> **ASSIGNED TASK**
Please list all lines of the material below in which the string "PySem" occurs.

> **EXERCISE MATERIAL**
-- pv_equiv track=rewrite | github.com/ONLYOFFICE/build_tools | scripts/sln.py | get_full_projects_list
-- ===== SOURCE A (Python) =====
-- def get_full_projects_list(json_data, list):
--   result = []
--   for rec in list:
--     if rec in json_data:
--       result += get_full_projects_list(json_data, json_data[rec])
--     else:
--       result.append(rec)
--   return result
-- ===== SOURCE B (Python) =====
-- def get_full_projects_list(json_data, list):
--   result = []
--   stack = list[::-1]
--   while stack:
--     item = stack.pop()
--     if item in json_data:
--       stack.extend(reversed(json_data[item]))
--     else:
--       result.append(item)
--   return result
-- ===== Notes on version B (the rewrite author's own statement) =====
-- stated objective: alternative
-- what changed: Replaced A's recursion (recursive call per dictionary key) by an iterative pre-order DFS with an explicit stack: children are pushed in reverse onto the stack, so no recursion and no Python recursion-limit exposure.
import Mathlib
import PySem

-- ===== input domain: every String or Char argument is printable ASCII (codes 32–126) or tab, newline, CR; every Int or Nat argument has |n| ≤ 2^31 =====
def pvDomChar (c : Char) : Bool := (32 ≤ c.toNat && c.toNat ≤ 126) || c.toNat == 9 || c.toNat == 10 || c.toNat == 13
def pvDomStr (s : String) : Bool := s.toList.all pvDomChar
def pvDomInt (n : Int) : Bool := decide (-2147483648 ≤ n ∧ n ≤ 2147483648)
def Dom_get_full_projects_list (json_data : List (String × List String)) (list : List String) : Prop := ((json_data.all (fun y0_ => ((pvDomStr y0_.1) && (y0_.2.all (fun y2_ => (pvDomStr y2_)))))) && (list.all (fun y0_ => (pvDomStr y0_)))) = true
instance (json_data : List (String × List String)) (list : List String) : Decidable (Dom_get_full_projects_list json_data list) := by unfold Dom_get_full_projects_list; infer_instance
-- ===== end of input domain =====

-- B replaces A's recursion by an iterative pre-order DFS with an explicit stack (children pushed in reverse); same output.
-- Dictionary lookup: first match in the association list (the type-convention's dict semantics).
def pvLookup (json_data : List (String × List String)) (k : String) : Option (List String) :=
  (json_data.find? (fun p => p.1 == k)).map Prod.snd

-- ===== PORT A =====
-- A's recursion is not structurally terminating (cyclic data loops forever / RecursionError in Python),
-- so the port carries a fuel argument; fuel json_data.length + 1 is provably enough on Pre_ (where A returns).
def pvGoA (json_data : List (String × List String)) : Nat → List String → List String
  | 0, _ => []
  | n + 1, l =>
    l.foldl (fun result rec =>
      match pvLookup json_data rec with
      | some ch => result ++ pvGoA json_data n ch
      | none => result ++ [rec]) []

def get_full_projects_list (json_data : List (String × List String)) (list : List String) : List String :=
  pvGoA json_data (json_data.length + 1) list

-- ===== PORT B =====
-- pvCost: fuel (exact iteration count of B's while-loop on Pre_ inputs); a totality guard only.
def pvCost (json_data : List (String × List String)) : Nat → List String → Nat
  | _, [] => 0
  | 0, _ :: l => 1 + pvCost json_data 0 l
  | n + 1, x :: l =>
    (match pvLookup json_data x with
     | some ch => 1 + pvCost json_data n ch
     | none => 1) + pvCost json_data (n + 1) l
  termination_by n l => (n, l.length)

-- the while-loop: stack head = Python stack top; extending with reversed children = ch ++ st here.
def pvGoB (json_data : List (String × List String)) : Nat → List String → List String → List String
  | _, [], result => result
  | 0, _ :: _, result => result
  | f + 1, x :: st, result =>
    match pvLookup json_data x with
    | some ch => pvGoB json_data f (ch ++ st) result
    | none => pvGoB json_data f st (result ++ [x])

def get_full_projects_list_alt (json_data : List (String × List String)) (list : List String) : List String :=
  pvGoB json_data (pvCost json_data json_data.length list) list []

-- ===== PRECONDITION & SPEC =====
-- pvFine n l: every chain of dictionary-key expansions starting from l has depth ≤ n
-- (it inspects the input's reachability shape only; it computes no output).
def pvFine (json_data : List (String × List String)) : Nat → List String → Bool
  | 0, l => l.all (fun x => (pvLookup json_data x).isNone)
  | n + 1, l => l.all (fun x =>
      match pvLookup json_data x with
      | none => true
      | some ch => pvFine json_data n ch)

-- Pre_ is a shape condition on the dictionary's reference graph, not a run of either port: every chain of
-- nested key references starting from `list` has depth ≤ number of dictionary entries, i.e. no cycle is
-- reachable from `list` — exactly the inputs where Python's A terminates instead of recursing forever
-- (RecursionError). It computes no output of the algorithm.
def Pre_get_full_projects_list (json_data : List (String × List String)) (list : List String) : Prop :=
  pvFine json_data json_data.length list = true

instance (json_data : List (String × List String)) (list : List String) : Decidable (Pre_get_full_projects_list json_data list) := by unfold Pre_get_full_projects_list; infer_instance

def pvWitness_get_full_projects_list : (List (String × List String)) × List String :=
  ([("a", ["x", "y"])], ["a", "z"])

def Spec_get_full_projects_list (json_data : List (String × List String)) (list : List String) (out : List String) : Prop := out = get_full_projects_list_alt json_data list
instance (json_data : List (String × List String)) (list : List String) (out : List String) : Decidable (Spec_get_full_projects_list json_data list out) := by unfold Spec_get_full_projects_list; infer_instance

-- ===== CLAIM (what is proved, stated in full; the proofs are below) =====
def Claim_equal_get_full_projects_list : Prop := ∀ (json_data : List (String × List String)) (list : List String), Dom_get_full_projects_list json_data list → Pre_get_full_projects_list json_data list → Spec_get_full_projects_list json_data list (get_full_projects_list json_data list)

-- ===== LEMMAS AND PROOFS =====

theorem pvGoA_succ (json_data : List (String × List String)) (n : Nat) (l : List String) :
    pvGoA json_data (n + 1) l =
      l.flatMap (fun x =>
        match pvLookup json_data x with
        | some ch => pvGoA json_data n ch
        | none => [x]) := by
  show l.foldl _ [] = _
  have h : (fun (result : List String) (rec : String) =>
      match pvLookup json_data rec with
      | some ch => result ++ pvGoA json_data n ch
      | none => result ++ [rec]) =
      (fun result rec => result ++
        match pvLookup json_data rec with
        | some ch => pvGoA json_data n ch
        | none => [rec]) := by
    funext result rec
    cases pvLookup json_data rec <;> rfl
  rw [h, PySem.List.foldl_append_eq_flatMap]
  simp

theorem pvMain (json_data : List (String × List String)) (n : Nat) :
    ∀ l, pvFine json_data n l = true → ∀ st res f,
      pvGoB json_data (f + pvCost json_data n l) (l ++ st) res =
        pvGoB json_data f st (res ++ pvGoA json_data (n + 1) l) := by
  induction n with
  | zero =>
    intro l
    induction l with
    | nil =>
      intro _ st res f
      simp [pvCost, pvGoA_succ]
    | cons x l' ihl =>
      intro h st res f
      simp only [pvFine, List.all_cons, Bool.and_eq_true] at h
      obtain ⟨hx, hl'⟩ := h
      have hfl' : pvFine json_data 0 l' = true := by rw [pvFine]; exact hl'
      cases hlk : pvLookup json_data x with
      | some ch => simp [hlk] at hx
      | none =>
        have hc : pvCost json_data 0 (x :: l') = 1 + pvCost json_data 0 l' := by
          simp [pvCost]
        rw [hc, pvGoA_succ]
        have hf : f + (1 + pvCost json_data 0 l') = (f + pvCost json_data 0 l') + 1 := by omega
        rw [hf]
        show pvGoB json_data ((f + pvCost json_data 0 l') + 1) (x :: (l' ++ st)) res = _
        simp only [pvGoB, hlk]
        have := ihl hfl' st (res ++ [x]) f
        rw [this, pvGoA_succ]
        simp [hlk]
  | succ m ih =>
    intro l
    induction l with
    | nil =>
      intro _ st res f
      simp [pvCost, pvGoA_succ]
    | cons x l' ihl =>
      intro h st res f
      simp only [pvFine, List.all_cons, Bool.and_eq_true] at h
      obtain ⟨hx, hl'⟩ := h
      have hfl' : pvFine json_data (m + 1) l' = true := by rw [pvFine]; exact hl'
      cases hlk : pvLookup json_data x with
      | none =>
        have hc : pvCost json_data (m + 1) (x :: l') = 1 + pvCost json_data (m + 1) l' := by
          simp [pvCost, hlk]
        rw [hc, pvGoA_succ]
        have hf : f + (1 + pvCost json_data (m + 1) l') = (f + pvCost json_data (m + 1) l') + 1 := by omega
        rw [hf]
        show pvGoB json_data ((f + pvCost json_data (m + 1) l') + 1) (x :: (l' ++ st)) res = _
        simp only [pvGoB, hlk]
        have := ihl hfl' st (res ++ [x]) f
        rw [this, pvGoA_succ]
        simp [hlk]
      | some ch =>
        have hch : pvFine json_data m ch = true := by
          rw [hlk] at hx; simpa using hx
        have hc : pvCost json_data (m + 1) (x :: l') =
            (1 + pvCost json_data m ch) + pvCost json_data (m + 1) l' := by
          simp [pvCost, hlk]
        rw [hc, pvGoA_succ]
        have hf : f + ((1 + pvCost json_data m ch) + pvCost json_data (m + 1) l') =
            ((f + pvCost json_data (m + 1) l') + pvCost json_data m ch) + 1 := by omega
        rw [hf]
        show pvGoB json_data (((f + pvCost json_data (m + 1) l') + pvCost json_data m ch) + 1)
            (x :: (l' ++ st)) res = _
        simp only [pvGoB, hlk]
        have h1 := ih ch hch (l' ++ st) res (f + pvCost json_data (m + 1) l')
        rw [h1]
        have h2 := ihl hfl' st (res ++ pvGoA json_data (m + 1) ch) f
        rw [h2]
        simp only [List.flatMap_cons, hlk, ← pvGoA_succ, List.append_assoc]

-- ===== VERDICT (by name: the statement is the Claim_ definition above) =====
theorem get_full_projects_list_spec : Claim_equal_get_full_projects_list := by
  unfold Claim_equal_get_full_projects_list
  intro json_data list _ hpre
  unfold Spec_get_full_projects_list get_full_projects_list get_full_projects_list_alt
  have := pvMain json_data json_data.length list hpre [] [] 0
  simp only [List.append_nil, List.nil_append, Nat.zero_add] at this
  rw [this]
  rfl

> **EXERCISE SOLUTION**
import PySem
  rw [h, PySem.List.foldl_append_eq_flatMap]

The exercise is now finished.